Die Baupraxis lehrt, daß Bauunternehmer häufig unterkalkulierte Angebote abgeben und oft ganze Abteilungen daran setzen, bereits nach Abschluß des Vertrages durch Nachtragsverlangen die unterkalkulierten Vergütungen aufzubessern. Sie überziehen den sich auf einen Pauschalpreis verlassenden Bauherrn mit einer Überfülle von Ansprüchen auf Nachtragsvergütung, melden gleichzeitig vorgeschobene in der Baupraxis irrelevante, bei Baujuristen jedoch gelegentlich verfangende Scheinbehinderungen an und setzen den AG zusätzlich mit Sicherungsverlangen unter Druck. Insbesondere dann, wenn wegen Terminverzugs oder zu beseitigender Mängel Gefahr für den Unternehmer drohen könnte (§5 Nr.4 VOB/B; §4 Nr. 7 VOB/B i. V. m. §8 Nr.3 VOB/B), wird als probates Druckmittel sofort ein übersteigertes Verlangen nach Bauhandwerkersicherung gestellt, selbst dann, wenn zuvor beispielsweise schon eine Teilsicherheit nach Absprache zwischen den Parteien dafür gewährt worden ist. Die Sicherung kann - jedenfalls bei Großbauvorhaben, die fremd finanziert sind - in unbegrenzter Höhe nur von wenigen Bauherrn auf einen Schlag zur Verfügung gestellt werden. Wenn die extremen Anforderungen des AN nicht erfüllt werden, macht er es sich bequem auf dem Kissen seines Leistungsverweigerungsrechts: Er stellt die Baustelle ein. Die daraus resultierenden Mehrkosten sind für den AG in alter Regel so hoch, daß er sich jedem Diktat des AN unterwerfen muß.

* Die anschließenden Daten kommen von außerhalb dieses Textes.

-- pv_equiv track=rewrite | github.com/Xiaodao-chen/PHC | scripts/vis/vis_motion_g1_29dof_mj.py | pick_key
-- ===== SOURCE A (Python) =====
-- def pick_key(keys, start_key: str = "", start_idx: int = 0):
--     """按优先级选择初始 clip：精确匹配start_key->包含start_key->start_idx。"""
--     if start_key and start_key in keys:
--         return keys.index(start_key)
--     if start_key:
--         for i, k in enumerate(keys):
--             if start_key in k:
--                 return i
--     start_idx = max(0, min(len(keys)-1, int(start_idx)))
--     return start_idx
-- ===== SOURCE B (Python) =====
-- def pick_key(keys, start_key: str = "", start_idx: int = 0):
--     """Argmin formulation: rank every key (0 exact, 1 substring, 2 miss) and
--     take the lexicographically smallest (rank, index) pair."""
--     if start_key:
--         rank, i = min(((0 if k == start_key else 1 if start_key in k else 2, i)
--                        for i, k in enumerate(keys)), default=(2, 0))
--         if rank < 2:
--             return i
--     return max(0, min(len(keys) - 1, int(start_idx)))
-- ===== Notes on version B (the rewrite author's own statement) =====
-- stated objective: alternative
-- what changed: Replaces A's staged scans (exact membership+index, then a substring enumerate loop) with an argmin: every key is ranked 0/exact, 1/substring, 2/miss and the lexicographic minimum (rank, index) pair decides the result.
import Mathlib
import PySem

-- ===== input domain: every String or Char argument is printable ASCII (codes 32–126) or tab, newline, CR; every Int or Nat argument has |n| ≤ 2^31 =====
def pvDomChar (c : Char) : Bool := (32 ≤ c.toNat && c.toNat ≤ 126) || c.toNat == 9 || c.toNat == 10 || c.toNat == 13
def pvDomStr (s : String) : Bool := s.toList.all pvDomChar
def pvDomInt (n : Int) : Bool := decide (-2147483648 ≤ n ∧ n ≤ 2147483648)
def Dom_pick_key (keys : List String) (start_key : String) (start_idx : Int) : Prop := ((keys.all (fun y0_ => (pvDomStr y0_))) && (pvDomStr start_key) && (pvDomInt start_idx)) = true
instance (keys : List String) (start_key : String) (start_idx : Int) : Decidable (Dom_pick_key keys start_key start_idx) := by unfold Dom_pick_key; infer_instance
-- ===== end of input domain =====

-- B replaces A's staged scans (exact membership+index, then a substring enumerate loop)
-- by an argmin: each key is ranked 0/exact, 1/substring, 2/miss and the lexicographic
-- minimum (rank, index) pair decides the result; alternative decomposition, same cost.


-- ===== PORT A =====
-- A's substring loop: `for i, k in enumerate(keys): if start_key in k: return i`
def pickLoopA (sk : String) : List String → Int → Option Int
  | [], _ => none
  | k :: rest, i => if PySem.Str.isIn sk k then some i else pickLoopA sk rest (i + 1)

def pick_key (keys : List String) (start_key : String) (start_idx : Int) : Int :=
  if start_key != "" && keys.contains start_key then
    match PySem.List.index? keys start_key with
    | some j => (j : Int)
    | none => 0   -- unreachable: guarded by the membership test
  else if start_key != "" then
    match pickLoopA start_key keys 0 with
    | some i => i
    | none => max 0 (min ((keys.length : Int) - 1) start_idx)
  else max 0 (min ((keys.length : Int) - 1) start_idx)

-- ===== PORT B =====
-- rank of one key: 0 exact, 1 substring, 2 miss
def rankB (sk k : String) : Int :=
  if k == sk then 0 else if PySem.Str.isIn sk k then 1 else 2

def pick_key_alt (keys : List String) (start_key : String) (start_idx : Int) : Int :=
  if start_key != "" then
    -- min(((rank, i) for i, k in enumerate(keys)), default=(2, 0)) as min2? over the pairs
    let pairs := (PySem.List.enumerate keys 0).map (fun p => (rankB start_key p.2, p.1))
    match PySem.List.min2? pairs (fun q => q.1) (fun q => q.2) with
    | some q => if q.1 < 2 then q.2 else max 0 (min ((keys.length : Int) - 1) start_idx)
    | none => max 0 (min ((keys.length : Int) - 1) start_idx)
  else max 0 (min ((keys.length : Int) - 1) start_idx)

-- ===== PRECONDITION & SPEC =====
def Spec_pick_key (keys : List String) (start_key : String) (start_idx : Int) (out : Int) : Prop := out = pick_key_alt keys start_key start_idx
instance (keys : List String) (start_key : String) (start_idx : Int) (out : Int) : Decidable (Spec_pick_key keys start_key start_idx out) := by unfold Spec_pick_key; infer_instance

-- ===== CLAIM (what is proved, stated in full; the proofs are below) =====
def Claim_equal_pick_key : Prop := ∀ (keys : List String) (start_key : String) (start_idx : Int), Dom_pick_key keys start_key start_idx → Spec_pick_key keys start_key start_idx (pick_key keys start_key start_idx)

-- ===== LEMMAS AND PROOFS =====

-- first exact-match index starting at i
def exactFind (sk : String) : List String → Int → Option Int
  | [], _ => none
  | k :: rest, i => if k == sk then some i else exactFind sk rest (i + 1)

-- right-recursive "best (rank, index)" of the scored list; head wins ties
def bestB (sk : String) : List String → Int → Option (Int × Int)
  | [], _ => none
  | k :: rest, i =>
    match bestB sk rest (i + 1) with
    | none => some (rankB sk k, i)
    | some m => if rankB sk k ≤ m.1 then some (rankB sk k, i) else some m

-- the foldl step of min2? with k1 = fst, k2 = snd
def mstep (acc : Option (Int × Int)) (x : Int × Int) : Option (Int × Int) :=
  match acc with
  | none => some x
  | some m => if (decide (x.1 < m.1) || !decide (m.1 < x.1) && decide (x.2 < m.2)) = true then some x else some m

theorem min2?_eq_foldl (xs : List (Int × Int)) :
    PySem.List.min2? xs (fun q => q.1) (fun q => q.2) = xs.foldl mstep none := by
  unfold PySem.List.min2?
  congr 1
  funext acc x
  cases acc <;> rfl

theorem foldl_mstep_some (sk : String) : ∀ (keys : List String) (i : Int) (m : Int × Int), m.2 < i →
    ((PySem.List.enumerate keys i).map (fun p => (rankB sk p.2, p.1))).foldl mstep (some m) =
      some (match bestB sk keys i with
            | none => m
            | some b => if b.1 < m.1 then b else m) := by
  intro keys
  induction keys with
  | nil => intro i m _; simp [PySem.List.enumerate_nil, bestB]
  | cons k rest ih =>
    intro i m hm
    rw [PySem.List.enumerate_cons]
    simp only [List.map_cons, List.foldl_cons]
    have hx2 : ¬ ((i : Int) < m.2) := by omega
    rw [show mstep (some m) (rankB sk k, i) =
        some (if rankB sk k < m.1 then (rankB sk k, i) else m) by
      simp only [mstep]
      split_ifs with h1 h2 h3 <;> simp_all <;> try omega]
    by_cases h : rankB sk k < m.1
    · rw [if_pos h, ih (i+1) (rankB sk k, i) (by simp)]
      rw [bestB]
      cases hb : bestB sk rest (i+1) with
      | none => simp [h]
      | some b =>
        simp only
        split_ifs <;> simp_all <;> try omega
    · rw [if_neg h, ih (i+1) m (by omega)]
      rw [bestB]
      cases hb : bestB sk rest (i+1) with
      | none => simp; omega
      | some b =>
        simp only
        split_ifs <;> simp_all <;> try omega

theorem foldl_mstep_none (sk : String) (keys : List String) (i : Int) :
    ((PySem.List.enumerate keys i).map (fun p => (rankB sk p.2, p.1))).foldl mstep none =
      bestB sk keys i := by
  cases keys with
  | nil => simp [PySem.List.enumerate_nil, bestB]
  | cons k rest =>
    rw [PySem.List.enumerate_cons]
    simp only [List.map_cons, List.foldl_cons]
    rw [show mstep none (rankB sk k, i) = some (rankB sk k, i) from rfl]
    rw [foldl_mstep_some sk rest (i+1) (rankB sk k, i) (by simp)]
    rw [bestB]
    cases hb : bestB sk rest (i+1) with
    | none => simp
    | some b =>
      simp only
      split_ifs <;> simp_all <;> try omega

theorem bestB_none_iff (sk : String) (keys : List String) (i : Int) :
    bestB sk keys i = none ↔ keys = [] := by
  cases keys with
  | nil => simp [bestB]
  | cons k rest =>
    rw [bestB]
    cases bestB sk rest (i+1) <;> simp <;> split_ifs <;> simp

-- characterisation of bestB against A's two scans
theorem bestB_char (sk : String) : ∀ (keys : List String) (i : Int) (b : Int × Int),
    bestB sk keys i = some b →
      (b.1 = 0 ∧ exactFind sk keys i = some b.2) ∨
      (b.1 = 1 ∧ exactFind sk keys i = none ∧ pickLoopA sk keys i = some b.2) ∨
      (b.1 = 2 ∧ exactFind sk keys i = none ∧ pickLoopA sk keys i = none) := by
  intro keys
  induction keys with
  | nil => intro i b h; simp [bestB] at h
  | cons k rest ih =>
    intro i b h
    rw [bestB] at h
    rw [exactFind, pickLoopA]
    by_cases hk : (k == sk) = true
    · have hr : rankB sk k = 0 := by simp [rankB, hk]
      cases hb : bestB sk rest (i+1) with
      | none =>
        simp only [hb, hr] at h
        replace h : ((0 : Int), i) = b := by simpa using h
        subst h; left; simp [hk]
      | some m =>
        simp only [hb, hr] at h
        have hm1 : m.1 = 0 ∨ m.1 = 1 ∨ m.1 = 2 := by
          rcases ih (i+1) m hb with ⟨h1,_⟩|⟨h1,_⟩|⟨h1,_⟩ <;> omega
        have h' : b = (0, i) := by
          rcases hm1 with h1|h1|h1 <;> rw [h1] at h <;> simp at h <;> exact h.symm
        left; simp [hk, h']
    · have hks : k ≠ sk := by simpa using hk
      by_cases hs : PySem.Str.isIn sk k = true
      · have hs2 : PySem.Chars.isIn sk.toList k.toList = true := hs
        have hr : rankB sk k = 1 := by simp [rankB, hk, hs2]
        cases hb : bestB sk rest (i+1) with
        | none =>
          have hnil : rest = [] := (bestB_none_iff sk rest (i+1)).mp hb
          subst hnil
          simp only [hb, hr] at h
          replace h : ((1 : Int), i) = b := by simpa using h
          subst h
          right; left
          simp [hk, hs2, exactFind]
        | some m =>
          simp only [hb, hr] at h
          rcases ih (i+1) m hb with ⟨h1,h2⟩ | ⟨h1,h2,h3⟩ | ⟨h1,h2,h3⟩
          · rw [h1] at h; simp at h
            left; rw [← h]; simp [hk, h1, h2]
          · rw [h1] at h; simp at h
            right; left; rw [← h]; simp [hk, hs2, h2]
          · rw [h1] at h; simp at h
            right; left; rw [← h]; simp [hk, hs2, h2]
      · have hs2 : PySem.Chars.isIn sk.toList k.toList = false := by simpa using hs
        have hr : rankB sk k = 2 := by simp [rankB, hk, hs2]
        cases hb : bestB sk rest (i+1) with
        | none =>
          have hnil : rest = [] := (bestB_none_iff sk rest (i+1)).mp hb
          subst hnil
          simp only [hb, hr] at h
          replace h : ((2 : Int), i) = b := by simpa using h
          subst h
          right; right
          simp [hk, hs2, exactFind, pickLoopA]
        | some m =>
          simp only [hb, hr] at h
          rcases ih (i+1) m hb with ⟨h1,h2⟩ | ⟨h1,h2,h3⟩ | ⟨h1,h2,h3⟩
          · rw [h1] at h; simp at h
            left; rw [← h]; simp [hk, h1, h2]
          · rw [h1] at h; simp at h
            right; left; rw [← h]; simp [hk, hs2, h1, h2, h3]
          · rw [h1] at h; simp at h
            right; right; rw [← h]; simp [hk, hs2, h1, h2, h3]

theorem exactFind_eq_index? (sk : String) : ∀ (keys : List String) (i : Int),
    exactFind sk keys i = (PySem.List.index? keys sk).map (fun j => i + j) := by
  intro keys
  induction keys with
  | nil =>
    intro i
    have h : PySem.List.index? ([] : List String) sk = none := by
      rw [PySem.List.index?_eq_none_iff]; simp
    rw [exactFind, h]; rfl
  | cons k rest ih =>
    intro i
    by_cases hx : (k == sk) = true
    · have hk : k = sk := by simpa using hx
      subst hk
      rw [exactFind, PySem.List.index?_cons_self]
      simp
    · have hk : k ≠ sk := by simpa using hx
      rw [exactFind, PySem.List.index?_cons_of_ne rest hk, ih]
      simp only [hx, Bool.false_eq_true, if_false]
      cases PySem.List.index? rest sk with
      | none => rfl
      | some j => simp; omega

-- ===== VERDICT (by name: the statement is the Claim_ definition above) =====
theorem pick_key_spec : Claim_equal_pick_key := by
  intro keys start_key start_idx _
  unfold Spec_pick_key pick_key pick_key_alt
  by_cases hk : start_key = ""
  · simp [hk]
  · have hne : (start_key != "") = true := by simpa using hk
    simp only [hne, Bool.true_and, if_true]
    rw [min2?_eq_foldl, foldl_mstep_none]
    cases hb : bestB start_key keys 0 with
    | none =>
      have hnil : keys = [] := (bestB_none_iff start_key keys 0).mp hb
      subst hnil
      simp [pickLoopA]
    | some b =>
      rcases bestB_char start_key keys 0 b hb with ⟨h1,h2⟩ | ⟨h1,h2,h3⟩ | ⟨h1,h2,h3⟩
      · rw [exactFind_eq_index?] at h2
        cases hj : PySem.List.index? keys start_key with
        | none => rw [hj] at h2; simp at h2
        | some j =>
          have hmem : start_key ∈ keys := by
            have := (PySem.List.index?_isSome_iff keys start_key).mp (by rw [hj]; rfl)
            exact this
          have hcon : keys.contains start_key = true := by simpa using hmem
          rw [hj] at h2; simp at h2
          simp [h1, ← h2, hmem]
      · rw [exactFind_eq_index?] at h2
        have hnone : PySem.List.index? keys start_key = none := by
          cases hj : PySem.List.index? keys start_key with
          | none => rfl
          | some j => rw [hj] at h2; simp at h2
        have hnm : start_key ∉ keys := by
          rw [PySem.List.index?_eq_none_iff] at hnone; simpa using hnone
        have hcon : keys.contains start_key = false := by simpa using hnm
        simp [hnm, h3, h1]
      · rw [exactFind_eq_index?] at h2
        have hnone : PySem.List.index? keys start_key = none := by
          cases hj : PySem.List.index? keys start_key with
          | none => rfl
          | some j => rw [hj] at h2; simp at h2
        have hnm : start_key ∉ keys := by
          rw [PySem.List.index?_eq_none_iff] at hnone; simpa using hnone
        have hcon : keys.contains start_key = false := by simpa using hnm
        simp [hnm, h3, h1]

So erweist sich jedenfalls in der Interpretation der herrschenden Meinung das zur Verstärkung der Sicherheit des Bauhandwerkers gegen Insolvenz gutgemeinte Bauhandwerkersicherungsgesetz und §648 a BGB als einseitiges Mittel der Druckerzeugung und nicht als eine die Interessen beider Vertragsteile ausgewogen berücksichtigende Regelung.

Für die Einzelheiten der weiteren Begründung verweise ich auf meine Ausführungen in Baurecht 1997, 766.

Ich bin mir natürlich völlig darüber im klaren, daß gerade vor dem Hintergrund der herrschenden Meinung zu dieser Vorschrift meine Stellungnahme als extrem einseitig betrachtet werden wird. Sie ist jedoch entstanden aus bitterer Erfahrung bei entsprechenden Großbaustellen. Im übrigen sagt Goethe in Pandora zu pointiert einseitigen Stellungnahmen, die man als Anwalt wohl für sich in Anspruch nehmen darf

"Des wahren Manns Behagen sei Parteilichkeit "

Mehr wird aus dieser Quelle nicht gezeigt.